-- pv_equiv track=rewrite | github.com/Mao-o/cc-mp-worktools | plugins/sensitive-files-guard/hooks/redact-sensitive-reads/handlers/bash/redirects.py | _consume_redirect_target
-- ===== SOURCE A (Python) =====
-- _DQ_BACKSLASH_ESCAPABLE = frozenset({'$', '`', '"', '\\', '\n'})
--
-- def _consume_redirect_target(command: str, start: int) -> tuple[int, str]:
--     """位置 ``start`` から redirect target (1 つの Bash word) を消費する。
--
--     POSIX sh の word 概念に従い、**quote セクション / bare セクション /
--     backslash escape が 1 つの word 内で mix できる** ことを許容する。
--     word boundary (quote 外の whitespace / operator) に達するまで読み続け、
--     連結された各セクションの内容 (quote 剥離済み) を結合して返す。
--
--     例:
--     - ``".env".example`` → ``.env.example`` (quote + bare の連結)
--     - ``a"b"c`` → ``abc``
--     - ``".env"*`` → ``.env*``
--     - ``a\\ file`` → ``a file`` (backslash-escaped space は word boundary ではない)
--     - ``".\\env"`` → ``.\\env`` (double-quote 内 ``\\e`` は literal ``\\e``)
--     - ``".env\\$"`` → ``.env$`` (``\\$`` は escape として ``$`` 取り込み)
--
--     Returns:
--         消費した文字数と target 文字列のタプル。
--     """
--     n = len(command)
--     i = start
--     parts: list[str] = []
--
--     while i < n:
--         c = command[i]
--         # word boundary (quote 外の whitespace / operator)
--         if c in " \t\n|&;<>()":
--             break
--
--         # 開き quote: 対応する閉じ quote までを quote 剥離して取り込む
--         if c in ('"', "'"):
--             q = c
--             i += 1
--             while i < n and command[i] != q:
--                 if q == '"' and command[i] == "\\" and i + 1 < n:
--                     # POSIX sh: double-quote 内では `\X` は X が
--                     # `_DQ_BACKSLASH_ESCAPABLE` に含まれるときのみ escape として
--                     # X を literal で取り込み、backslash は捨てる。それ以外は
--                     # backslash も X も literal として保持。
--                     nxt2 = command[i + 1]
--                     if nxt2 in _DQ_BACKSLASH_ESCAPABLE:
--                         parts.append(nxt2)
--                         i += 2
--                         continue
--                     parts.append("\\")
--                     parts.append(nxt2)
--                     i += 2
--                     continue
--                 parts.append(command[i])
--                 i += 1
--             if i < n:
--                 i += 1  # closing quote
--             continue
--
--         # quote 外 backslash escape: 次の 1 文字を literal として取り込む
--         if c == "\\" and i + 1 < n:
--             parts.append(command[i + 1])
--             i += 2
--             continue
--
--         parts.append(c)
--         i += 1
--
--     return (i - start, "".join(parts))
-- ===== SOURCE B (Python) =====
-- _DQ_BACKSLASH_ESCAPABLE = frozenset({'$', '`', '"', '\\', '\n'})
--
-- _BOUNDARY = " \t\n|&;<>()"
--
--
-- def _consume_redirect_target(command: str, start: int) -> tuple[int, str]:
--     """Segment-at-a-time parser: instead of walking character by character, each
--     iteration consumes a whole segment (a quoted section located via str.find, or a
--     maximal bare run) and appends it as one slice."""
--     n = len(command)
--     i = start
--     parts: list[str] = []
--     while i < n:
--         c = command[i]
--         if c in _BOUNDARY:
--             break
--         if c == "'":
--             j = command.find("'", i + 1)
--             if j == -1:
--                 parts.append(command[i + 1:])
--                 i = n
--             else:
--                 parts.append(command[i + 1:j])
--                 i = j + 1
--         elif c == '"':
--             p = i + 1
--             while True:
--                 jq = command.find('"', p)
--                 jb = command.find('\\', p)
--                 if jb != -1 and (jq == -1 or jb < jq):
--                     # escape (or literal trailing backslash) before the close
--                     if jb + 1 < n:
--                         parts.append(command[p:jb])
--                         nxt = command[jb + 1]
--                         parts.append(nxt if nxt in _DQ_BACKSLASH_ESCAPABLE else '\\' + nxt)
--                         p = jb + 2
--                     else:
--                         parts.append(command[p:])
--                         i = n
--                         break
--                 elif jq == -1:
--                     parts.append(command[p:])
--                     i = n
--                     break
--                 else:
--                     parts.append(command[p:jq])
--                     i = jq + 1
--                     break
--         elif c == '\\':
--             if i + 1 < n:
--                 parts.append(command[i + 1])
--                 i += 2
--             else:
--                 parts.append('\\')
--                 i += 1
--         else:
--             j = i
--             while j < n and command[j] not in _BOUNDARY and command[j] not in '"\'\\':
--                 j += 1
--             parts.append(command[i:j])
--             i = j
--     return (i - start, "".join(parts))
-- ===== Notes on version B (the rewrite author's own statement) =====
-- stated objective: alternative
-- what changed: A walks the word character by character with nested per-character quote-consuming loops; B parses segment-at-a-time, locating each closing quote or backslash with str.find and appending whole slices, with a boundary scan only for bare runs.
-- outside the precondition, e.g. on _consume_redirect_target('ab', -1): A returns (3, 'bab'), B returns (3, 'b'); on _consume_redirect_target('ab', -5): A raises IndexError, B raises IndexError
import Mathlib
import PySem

+-------+

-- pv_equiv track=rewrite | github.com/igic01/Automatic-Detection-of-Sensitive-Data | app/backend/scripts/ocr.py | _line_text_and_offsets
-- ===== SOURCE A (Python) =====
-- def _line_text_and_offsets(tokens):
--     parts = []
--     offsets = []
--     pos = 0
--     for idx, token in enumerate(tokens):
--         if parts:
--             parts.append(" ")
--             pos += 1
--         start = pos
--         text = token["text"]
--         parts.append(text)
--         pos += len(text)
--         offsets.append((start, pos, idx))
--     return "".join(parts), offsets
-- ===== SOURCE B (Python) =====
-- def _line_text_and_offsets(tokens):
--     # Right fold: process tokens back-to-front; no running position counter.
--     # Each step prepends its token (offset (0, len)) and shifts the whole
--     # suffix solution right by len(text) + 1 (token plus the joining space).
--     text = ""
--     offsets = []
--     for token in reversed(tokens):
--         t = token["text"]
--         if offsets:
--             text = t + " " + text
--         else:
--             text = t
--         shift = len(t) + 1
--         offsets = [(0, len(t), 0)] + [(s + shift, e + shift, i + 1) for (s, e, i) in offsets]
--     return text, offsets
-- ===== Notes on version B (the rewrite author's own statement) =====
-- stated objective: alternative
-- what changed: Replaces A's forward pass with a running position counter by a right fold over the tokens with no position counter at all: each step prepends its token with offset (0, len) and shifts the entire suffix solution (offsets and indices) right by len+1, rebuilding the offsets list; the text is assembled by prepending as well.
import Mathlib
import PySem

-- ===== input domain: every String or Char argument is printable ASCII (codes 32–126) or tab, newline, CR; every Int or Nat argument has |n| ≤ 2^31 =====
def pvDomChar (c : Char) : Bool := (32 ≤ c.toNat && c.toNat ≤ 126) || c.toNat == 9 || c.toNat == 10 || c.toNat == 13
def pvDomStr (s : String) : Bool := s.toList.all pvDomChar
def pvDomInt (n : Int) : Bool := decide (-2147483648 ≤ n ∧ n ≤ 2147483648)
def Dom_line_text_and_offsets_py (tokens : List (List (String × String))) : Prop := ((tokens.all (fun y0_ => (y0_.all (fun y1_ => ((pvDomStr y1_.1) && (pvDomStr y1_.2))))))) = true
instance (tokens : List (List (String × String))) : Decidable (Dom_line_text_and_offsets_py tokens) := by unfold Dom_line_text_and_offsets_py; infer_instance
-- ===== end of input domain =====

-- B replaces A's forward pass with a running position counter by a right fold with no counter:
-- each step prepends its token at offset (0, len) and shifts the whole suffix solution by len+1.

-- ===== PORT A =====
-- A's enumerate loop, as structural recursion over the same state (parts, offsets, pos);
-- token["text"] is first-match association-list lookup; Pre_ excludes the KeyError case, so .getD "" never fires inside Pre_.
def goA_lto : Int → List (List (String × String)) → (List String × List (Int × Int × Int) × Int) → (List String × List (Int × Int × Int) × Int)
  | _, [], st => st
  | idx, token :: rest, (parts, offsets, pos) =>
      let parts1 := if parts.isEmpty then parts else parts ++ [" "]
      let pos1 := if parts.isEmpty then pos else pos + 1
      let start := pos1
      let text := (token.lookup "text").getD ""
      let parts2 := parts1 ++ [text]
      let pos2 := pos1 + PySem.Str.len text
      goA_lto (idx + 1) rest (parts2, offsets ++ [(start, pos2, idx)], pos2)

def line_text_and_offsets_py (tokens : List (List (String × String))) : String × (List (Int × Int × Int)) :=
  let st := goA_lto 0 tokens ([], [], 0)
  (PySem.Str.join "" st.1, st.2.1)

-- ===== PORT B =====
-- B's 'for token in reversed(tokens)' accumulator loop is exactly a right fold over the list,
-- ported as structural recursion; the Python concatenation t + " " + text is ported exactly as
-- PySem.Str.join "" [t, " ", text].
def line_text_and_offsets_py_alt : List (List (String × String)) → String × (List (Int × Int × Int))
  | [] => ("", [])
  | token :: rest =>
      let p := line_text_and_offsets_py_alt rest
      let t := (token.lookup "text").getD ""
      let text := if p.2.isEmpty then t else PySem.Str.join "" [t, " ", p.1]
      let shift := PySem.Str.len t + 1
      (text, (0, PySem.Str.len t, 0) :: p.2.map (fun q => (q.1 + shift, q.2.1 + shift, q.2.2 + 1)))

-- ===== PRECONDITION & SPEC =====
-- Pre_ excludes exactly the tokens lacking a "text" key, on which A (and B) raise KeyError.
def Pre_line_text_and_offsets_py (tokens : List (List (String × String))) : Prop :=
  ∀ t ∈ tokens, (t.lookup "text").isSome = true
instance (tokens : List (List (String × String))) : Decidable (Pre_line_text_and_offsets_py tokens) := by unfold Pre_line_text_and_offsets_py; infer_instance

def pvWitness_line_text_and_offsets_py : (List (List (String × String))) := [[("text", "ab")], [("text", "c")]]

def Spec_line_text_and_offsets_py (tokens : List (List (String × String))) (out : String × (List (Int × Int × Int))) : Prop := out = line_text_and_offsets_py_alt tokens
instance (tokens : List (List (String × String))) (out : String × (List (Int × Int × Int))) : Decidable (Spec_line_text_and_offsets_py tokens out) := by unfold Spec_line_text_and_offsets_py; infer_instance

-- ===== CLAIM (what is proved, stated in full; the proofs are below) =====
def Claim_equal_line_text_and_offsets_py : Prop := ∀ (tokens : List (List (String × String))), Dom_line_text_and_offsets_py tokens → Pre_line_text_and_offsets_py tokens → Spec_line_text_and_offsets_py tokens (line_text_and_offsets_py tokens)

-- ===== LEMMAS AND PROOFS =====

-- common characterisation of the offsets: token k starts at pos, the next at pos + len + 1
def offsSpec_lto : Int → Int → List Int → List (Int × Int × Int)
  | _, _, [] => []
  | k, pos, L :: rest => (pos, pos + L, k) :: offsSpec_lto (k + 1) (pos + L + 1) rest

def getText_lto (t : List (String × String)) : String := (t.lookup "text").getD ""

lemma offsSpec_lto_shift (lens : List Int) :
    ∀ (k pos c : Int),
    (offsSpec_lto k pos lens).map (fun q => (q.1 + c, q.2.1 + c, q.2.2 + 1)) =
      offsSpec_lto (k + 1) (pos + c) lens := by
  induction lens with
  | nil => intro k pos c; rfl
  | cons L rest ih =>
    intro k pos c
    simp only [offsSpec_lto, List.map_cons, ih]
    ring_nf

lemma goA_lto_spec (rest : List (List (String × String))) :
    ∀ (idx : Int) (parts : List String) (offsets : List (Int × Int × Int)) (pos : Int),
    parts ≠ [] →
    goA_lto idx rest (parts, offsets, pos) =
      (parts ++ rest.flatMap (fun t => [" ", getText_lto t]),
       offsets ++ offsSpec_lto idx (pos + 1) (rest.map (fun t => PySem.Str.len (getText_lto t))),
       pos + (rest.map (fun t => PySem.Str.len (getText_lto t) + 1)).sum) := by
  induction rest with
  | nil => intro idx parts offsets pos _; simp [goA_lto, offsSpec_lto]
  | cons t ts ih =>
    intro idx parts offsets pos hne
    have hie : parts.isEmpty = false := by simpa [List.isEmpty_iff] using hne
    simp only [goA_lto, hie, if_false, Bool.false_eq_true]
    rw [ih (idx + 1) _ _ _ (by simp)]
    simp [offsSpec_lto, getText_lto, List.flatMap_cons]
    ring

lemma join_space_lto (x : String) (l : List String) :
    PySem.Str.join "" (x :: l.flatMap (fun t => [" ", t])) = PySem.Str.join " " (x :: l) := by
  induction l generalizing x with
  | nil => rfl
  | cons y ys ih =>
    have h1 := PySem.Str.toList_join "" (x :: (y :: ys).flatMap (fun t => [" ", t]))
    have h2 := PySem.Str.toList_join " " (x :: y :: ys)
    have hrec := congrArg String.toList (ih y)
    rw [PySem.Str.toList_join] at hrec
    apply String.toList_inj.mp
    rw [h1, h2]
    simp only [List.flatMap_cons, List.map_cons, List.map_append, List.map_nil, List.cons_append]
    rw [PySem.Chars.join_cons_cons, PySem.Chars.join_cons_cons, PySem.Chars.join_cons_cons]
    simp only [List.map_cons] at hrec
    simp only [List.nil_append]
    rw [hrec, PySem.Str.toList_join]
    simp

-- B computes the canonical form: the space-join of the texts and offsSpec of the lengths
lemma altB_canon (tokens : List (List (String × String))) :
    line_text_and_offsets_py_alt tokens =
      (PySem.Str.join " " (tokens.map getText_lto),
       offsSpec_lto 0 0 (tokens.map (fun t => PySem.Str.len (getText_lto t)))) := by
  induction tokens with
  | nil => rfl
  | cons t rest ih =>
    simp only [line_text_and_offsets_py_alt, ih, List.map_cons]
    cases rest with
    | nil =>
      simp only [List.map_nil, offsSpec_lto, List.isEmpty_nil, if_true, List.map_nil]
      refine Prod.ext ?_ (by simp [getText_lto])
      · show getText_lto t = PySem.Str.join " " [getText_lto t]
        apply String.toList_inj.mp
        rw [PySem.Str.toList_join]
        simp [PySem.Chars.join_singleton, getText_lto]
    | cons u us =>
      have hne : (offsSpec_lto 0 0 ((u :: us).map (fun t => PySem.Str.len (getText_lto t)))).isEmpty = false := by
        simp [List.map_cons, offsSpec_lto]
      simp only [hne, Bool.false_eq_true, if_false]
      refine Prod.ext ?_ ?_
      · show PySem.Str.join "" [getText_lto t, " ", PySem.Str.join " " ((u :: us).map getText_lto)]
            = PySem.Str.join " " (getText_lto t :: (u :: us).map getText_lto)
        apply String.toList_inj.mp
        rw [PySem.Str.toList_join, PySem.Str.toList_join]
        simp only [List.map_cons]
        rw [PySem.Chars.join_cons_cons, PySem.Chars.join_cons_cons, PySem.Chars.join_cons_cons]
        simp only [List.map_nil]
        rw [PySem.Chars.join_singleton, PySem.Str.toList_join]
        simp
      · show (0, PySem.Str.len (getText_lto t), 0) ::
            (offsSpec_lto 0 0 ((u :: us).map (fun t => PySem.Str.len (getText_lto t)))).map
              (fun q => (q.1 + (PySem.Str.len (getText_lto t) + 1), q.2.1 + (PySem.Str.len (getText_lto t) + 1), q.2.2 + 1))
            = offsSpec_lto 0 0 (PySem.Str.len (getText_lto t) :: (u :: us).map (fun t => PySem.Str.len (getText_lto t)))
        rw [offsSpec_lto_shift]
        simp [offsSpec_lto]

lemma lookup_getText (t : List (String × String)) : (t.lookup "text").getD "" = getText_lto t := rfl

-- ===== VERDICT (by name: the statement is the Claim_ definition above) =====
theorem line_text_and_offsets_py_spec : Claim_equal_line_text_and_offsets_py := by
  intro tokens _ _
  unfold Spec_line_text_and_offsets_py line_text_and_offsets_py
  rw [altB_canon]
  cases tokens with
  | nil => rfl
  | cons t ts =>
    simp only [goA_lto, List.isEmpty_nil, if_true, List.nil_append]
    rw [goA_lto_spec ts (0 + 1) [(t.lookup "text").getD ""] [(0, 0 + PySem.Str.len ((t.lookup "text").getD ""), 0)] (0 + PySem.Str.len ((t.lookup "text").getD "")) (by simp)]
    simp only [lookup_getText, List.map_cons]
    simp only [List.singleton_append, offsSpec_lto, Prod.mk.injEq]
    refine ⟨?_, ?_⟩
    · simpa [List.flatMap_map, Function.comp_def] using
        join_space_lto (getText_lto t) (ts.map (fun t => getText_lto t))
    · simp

+-------+

→ TO DO: Search the listing above for the lines with "n and command[j]" and "-- what changed: A", then output those lines and all lines between them exactly.

→ REPLY:
--             while j < n and command[j] not in _BOUNDARY and command[j] not in '"\'\\':
--                 j += 1
--             parts.append(command[i:j])
--             i = j
--     return (i - start, "".join(parts))
-- ===== Notes on version B (the rewrite author's own statement) =====
-- stated objective: alternative
-- what changed: A walks the word character by character with nested per-character quote-consuming loops; B parses segment-at-a-time, locating each closing quote or backslash with str.find and appending whole slices, with a boundary scan only for bare runs.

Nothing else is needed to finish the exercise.